> _Work request_
Please take the lines from the one holding "List (Int ×" through the one holding "intro d hd _ k v hv" in the data below and copy them exactly.

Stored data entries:
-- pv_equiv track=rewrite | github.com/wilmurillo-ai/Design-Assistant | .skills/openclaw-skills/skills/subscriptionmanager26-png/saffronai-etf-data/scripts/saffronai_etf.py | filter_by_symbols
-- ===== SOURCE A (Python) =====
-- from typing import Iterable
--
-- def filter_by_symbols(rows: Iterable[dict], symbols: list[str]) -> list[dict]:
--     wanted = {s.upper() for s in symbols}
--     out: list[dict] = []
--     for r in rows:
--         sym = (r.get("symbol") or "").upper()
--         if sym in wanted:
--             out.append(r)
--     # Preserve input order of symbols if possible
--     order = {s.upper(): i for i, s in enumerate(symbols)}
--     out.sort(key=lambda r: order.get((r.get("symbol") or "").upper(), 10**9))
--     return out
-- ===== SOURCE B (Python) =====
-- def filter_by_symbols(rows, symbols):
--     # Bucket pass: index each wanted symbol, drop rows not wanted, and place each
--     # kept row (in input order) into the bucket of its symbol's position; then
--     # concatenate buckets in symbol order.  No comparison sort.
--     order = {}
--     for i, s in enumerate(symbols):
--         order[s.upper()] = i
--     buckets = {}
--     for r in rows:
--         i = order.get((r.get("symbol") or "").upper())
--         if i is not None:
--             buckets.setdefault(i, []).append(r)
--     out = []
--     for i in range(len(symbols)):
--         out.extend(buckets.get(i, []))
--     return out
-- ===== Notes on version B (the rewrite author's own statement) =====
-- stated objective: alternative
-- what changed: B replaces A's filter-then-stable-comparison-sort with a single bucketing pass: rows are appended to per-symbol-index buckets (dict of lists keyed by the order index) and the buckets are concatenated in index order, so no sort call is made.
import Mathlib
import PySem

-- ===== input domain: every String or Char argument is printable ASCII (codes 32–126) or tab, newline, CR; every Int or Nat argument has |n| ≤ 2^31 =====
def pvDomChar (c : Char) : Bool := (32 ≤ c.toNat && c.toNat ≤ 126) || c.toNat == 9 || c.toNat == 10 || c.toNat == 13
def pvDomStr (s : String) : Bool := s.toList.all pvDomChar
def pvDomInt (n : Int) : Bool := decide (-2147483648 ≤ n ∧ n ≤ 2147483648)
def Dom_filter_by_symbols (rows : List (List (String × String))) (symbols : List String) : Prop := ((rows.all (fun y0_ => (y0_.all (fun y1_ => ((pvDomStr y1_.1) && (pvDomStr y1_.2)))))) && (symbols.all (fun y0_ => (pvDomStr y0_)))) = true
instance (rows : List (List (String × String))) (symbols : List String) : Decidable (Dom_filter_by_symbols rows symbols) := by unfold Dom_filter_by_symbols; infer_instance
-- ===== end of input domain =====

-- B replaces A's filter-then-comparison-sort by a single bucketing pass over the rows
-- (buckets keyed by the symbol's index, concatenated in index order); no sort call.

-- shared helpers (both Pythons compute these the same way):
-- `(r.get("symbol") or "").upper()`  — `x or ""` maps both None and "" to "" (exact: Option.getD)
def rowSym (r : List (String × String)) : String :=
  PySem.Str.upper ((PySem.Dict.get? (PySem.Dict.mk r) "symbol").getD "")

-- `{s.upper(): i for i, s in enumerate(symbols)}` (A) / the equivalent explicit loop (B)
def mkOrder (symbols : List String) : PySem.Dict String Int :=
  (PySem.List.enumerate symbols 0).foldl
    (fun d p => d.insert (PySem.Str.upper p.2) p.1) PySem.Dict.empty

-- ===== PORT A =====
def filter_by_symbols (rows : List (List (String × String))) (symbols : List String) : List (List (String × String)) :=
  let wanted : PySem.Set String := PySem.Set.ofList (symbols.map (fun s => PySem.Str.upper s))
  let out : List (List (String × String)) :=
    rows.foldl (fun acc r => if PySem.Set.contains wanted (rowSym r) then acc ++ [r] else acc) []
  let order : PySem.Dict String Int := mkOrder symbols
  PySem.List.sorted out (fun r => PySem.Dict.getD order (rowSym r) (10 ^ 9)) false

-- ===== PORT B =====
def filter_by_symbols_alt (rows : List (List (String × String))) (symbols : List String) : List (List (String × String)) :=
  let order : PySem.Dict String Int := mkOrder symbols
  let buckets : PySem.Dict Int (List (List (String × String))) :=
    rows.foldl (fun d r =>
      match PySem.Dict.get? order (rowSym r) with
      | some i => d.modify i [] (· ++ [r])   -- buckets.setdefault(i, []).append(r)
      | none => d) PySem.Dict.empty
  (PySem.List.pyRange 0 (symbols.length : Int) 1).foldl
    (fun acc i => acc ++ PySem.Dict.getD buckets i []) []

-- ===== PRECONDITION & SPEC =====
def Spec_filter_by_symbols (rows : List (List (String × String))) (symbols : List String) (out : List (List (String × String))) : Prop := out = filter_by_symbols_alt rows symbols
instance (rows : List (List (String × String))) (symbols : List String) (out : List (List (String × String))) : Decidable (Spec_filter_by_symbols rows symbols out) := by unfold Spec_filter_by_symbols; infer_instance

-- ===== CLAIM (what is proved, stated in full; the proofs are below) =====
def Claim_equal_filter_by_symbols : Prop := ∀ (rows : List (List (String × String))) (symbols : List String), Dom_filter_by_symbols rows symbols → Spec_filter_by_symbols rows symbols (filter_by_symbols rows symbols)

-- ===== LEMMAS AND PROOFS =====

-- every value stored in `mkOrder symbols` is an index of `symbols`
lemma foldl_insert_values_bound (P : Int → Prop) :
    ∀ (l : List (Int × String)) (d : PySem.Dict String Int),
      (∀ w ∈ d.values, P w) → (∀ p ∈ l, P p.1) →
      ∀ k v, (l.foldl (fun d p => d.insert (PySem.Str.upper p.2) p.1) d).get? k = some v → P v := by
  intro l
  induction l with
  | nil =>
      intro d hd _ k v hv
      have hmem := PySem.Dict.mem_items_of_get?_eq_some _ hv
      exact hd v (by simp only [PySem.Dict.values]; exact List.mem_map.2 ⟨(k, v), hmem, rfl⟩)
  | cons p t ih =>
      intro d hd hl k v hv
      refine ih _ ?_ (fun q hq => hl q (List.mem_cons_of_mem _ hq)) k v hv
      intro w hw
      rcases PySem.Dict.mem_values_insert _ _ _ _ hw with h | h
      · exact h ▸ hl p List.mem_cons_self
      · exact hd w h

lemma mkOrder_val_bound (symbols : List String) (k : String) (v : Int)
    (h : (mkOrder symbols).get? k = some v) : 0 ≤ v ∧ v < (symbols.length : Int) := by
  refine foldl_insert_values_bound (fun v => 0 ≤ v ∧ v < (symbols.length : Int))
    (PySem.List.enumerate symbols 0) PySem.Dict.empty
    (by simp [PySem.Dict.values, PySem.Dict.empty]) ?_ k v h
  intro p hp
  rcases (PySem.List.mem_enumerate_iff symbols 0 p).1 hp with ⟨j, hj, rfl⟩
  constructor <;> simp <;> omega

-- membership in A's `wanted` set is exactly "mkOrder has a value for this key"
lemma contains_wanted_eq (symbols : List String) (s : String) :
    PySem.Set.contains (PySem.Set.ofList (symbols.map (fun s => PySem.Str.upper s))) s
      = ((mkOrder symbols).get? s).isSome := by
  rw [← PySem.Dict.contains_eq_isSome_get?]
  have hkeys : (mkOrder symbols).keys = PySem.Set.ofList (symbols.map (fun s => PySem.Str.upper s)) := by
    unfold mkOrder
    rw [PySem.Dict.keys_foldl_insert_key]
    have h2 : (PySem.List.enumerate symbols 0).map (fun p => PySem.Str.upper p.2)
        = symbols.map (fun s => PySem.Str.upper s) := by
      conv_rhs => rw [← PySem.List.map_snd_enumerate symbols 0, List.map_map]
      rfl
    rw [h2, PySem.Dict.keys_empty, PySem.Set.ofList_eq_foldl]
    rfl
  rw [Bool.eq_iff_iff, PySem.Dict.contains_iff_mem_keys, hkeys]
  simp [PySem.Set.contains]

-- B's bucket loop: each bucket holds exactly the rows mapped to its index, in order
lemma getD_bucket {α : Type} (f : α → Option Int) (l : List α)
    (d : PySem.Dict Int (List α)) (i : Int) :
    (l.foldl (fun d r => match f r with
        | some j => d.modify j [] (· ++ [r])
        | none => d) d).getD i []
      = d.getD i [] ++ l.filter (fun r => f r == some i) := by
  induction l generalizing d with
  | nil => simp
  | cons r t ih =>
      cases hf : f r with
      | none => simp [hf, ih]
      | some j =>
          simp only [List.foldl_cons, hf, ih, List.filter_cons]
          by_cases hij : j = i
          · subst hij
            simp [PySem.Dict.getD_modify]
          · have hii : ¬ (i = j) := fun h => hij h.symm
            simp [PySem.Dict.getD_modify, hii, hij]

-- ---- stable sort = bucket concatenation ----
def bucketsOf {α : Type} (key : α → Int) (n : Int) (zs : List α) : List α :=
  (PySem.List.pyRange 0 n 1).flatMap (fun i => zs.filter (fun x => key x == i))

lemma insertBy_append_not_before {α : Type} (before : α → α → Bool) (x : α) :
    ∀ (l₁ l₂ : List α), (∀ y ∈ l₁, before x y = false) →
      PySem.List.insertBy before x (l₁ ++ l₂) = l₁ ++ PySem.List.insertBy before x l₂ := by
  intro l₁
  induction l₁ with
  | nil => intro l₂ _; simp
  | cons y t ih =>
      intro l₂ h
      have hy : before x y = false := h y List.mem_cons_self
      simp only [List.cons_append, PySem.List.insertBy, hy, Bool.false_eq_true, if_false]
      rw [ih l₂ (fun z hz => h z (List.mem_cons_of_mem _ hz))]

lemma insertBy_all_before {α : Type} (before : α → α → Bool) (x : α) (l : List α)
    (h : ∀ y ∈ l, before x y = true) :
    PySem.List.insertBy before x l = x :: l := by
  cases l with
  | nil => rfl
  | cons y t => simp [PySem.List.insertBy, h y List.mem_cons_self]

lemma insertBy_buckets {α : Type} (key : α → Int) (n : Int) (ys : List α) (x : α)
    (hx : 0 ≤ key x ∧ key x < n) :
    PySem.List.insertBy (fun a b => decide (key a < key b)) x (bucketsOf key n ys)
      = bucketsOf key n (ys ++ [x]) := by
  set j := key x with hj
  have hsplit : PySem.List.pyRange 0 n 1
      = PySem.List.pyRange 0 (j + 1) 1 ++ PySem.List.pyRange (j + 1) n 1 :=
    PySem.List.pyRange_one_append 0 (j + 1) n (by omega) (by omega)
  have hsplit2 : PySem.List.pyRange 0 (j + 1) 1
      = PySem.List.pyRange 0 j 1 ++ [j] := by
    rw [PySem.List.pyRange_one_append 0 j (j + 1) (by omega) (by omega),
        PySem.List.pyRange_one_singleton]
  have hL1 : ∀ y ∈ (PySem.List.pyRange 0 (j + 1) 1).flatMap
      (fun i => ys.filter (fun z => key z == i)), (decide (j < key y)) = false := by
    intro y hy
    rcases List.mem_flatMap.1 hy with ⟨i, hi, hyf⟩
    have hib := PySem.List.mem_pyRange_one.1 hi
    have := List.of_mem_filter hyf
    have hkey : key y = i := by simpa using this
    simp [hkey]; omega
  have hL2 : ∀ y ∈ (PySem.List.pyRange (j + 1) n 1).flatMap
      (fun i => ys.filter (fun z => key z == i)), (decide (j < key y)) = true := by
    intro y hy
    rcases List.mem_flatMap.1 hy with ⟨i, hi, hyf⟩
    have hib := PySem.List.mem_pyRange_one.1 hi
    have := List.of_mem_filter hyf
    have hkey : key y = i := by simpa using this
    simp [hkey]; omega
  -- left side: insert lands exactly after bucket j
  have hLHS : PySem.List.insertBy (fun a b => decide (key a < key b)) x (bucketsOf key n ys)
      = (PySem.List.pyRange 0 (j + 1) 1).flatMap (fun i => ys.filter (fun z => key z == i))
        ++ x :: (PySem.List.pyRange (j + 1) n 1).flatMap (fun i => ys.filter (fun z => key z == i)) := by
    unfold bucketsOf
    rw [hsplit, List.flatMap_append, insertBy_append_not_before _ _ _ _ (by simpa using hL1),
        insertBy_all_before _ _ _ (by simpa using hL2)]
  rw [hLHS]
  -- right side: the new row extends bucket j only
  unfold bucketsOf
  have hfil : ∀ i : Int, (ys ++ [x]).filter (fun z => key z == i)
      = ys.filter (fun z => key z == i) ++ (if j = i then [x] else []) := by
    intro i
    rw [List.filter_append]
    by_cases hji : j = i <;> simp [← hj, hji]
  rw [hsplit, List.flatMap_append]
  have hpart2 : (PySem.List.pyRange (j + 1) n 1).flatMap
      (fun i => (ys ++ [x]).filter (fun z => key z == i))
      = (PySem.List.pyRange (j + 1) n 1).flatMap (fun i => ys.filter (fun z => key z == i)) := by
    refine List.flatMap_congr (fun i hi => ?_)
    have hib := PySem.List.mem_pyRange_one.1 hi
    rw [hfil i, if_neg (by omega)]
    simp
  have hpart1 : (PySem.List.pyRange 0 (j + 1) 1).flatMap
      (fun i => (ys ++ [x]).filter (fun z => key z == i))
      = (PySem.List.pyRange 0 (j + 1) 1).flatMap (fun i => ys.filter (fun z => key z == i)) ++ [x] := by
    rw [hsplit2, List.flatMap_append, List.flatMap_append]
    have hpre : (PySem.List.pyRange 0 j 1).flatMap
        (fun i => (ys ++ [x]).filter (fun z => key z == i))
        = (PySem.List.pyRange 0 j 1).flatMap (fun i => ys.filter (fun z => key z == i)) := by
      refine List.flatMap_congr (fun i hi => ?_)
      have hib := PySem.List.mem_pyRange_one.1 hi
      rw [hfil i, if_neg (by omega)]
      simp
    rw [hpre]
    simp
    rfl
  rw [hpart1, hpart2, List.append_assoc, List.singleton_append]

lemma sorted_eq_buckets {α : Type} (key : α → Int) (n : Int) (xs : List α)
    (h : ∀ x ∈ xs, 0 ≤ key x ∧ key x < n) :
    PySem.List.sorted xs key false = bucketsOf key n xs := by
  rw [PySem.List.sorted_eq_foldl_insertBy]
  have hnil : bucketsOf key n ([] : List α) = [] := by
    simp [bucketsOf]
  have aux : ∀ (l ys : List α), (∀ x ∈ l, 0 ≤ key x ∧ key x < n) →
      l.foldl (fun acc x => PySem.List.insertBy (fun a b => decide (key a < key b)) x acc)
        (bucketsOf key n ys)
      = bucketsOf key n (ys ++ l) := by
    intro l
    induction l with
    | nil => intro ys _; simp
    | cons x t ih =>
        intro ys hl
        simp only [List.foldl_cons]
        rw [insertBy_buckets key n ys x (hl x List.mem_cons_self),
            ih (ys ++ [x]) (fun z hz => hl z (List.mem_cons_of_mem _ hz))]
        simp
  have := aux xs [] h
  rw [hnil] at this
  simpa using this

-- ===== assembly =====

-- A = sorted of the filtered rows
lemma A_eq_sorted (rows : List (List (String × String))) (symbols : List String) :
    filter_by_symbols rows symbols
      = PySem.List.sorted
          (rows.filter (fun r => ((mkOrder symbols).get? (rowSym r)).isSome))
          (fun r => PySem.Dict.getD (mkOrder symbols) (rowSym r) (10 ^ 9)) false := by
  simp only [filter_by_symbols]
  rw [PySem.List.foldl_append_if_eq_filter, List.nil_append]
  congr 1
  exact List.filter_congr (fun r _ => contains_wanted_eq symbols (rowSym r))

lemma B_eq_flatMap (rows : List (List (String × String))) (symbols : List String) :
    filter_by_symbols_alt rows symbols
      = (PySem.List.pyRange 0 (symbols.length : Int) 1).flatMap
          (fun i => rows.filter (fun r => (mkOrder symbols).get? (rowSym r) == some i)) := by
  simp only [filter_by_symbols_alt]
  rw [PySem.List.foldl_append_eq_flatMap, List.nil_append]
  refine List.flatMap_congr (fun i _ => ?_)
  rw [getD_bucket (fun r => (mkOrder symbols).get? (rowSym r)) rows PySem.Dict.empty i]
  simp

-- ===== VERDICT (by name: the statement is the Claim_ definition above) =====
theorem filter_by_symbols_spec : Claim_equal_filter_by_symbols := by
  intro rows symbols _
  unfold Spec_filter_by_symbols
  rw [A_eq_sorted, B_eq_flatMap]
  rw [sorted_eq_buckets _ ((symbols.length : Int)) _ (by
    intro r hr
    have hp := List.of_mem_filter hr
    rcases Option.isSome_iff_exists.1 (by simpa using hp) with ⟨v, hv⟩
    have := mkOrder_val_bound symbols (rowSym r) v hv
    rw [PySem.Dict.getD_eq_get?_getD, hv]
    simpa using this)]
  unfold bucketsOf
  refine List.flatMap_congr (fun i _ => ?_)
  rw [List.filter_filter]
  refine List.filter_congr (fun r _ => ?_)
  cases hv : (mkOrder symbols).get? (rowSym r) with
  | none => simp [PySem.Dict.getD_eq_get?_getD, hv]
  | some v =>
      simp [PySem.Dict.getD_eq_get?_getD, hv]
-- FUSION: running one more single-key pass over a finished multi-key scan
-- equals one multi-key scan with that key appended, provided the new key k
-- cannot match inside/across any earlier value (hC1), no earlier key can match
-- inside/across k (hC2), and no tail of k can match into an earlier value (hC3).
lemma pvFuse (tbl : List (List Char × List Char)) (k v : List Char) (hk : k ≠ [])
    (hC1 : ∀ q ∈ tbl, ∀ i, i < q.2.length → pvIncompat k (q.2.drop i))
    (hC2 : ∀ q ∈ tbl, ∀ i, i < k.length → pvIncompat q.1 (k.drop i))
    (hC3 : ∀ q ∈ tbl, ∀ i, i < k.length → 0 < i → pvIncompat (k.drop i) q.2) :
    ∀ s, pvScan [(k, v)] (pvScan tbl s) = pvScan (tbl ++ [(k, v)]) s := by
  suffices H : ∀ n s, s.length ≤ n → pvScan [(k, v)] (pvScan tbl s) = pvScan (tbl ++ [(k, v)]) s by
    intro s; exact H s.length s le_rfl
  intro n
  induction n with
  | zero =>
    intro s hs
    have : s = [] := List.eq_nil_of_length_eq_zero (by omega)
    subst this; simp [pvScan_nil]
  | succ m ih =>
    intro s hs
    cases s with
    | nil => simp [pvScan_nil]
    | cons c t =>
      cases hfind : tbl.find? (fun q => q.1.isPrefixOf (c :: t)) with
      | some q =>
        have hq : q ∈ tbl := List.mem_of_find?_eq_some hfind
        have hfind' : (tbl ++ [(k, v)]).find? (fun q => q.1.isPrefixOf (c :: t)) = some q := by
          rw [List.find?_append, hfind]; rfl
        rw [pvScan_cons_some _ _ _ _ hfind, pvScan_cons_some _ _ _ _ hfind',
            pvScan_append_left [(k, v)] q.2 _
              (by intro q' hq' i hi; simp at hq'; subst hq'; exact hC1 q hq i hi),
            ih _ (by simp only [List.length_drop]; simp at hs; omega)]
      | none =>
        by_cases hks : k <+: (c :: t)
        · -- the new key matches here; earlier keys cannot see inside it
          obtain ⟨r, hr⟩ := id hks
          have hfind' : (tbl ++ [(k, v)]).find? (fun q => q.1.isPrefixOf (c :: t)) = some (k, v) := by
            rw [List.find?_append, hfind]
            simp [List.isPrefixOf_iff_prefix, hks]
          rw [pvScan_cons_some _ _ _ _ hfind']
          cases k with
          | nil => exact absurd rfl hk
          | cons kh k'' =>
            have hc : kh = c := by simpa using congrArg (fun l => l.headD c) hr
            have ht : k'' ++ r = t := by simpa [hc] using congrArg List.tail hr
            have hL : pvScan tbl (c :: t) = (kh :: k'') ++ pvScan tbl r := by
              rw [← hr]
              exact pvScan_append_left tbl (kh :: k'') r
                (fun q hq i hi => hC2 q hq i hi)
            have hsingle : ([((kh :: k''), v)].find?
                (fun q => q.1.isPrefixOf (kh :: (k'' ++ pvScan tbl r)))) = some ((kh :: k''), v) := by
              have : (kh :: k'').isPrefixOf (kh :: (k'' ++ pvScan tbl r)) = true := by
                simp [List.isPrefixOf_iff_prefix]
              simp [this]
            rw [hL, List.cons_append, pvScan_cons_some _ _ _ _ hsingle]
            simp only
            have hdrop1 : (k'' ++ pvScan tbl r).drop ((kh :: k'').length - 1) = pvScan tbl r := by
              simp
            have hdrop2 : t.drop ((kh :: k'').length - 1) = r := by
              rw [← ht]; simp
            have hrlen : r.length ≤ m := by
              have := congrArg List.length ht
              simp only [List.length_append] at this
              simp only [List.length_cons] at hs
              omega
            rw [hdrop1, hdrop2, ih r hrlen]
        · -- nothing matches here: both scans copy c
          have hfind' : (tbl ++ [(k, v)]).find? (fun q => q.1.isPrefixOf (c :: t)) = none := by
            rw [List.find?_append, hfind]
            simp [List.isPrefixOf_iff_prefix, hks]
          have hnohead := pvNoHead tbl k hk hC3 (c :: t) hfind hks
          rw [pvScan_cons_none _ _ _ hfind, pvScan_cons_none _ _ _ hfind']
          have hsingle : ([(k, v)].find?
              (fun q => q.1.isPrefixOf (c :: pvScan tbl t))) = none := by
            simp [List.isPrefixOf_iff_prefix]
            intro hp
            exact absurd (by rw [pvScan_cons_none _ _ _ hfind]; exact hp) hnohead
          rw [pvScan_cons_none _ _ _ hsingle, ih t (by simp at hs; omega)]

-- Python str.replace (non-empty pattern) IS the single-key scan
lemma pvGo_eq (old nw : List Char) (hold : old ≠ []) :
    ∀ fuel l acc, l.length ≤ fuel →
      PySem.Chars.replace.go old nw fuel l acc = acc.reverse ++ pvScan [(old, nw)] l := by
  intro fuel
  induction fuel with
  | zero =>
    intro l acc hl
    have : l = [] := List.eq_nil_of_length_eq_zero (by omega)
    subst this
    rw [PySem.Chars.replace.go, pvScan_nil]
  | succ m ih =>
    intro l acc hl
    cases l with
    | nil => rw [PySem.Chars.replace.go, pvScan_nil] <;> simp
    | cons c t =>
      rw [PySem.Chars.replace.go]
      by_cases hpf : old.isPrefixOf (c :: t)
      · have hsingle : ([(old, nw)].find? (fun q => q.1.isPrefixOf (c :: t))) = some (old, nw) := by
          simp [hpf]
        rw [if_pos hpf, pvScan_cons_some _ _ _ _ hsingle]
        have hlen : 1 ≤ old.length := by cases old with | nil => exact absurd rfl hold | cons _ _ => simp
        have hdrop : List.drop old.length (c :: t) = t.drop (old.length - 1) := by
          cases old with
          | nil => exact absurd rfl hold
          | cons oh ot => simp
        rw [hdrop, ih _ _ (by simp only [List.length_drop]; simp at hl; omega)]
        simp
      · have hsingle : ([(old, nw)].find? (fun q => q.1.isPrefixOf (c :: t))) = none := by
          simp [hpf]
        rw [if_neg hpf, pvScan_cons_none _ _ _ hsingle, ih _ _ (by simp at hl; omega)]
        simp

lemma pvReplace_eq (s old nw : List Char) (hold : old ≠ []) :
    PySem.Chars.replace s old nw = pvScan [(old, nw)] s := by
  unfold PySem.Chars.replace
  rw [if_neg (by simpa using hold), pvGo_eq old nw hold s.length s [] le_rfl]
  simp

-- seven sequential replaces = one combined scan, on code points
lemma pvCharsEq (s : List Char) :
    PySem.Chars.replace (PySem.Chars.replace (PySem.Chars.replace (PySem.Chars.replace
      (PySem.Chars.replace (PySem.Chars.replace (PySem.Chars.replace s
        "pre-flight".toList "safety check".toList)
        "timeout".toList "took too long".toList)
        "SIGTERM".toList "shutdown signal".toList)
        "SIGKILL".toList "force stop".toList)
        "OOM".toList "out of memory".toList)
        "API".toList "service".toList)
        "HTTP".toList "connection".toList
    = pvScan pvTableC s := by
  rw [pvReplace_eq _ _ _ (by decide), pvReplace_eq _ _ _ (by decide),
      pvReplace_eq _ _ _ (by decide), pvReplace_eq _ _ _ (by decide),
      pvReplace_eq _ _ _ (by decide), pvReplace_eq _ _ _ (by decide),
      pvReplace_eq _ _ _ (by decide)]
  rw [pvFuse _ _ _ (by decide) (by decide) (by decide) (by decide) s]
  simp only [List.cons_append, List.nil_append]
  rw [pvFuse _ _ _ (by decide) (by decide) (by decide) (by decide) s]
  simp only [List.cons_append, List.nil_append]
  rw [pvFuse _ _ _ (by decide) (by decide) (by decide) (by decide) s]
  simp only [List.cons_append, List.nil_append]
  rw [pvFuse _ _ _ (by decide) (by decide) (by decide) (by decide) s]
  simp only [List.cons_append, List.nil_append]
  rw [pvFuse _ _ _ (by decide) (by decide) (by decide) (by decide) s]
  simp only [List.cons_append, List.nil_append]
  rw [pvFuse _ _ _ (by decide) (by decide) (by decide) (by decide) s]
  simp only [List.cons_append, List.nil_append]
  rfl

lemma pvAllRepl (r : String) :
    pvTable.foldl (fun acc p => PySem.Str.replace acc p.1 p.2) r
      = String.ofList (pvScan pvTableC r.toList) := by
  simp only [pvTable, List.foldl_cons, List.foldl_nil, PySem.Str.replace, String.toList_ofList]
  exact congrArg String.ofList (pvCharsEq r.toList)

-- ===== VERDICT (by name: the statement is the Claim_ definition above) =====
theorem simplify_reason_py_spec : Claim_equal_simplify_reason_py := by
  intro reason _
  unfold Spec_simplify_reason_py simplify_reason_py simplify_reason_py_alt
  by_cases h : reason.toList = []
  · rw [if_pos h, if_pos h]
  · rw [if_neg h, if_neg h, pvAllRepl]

> _Response to the exercise_
    ∀ (l : List (Int × String)) (d : PySem.Dict String Int),
      (∀ w ∈ d.values, P w) → (∀ p ∈ l, P p.1) →
      ∀ k v, (l.foldl (fun d p => d.insert (PySem.Str.upper p.2) p.1) d).get? k = some v → P v := by
  intro l
  induction l with
  | nil =>
      intro d hd _ k v hv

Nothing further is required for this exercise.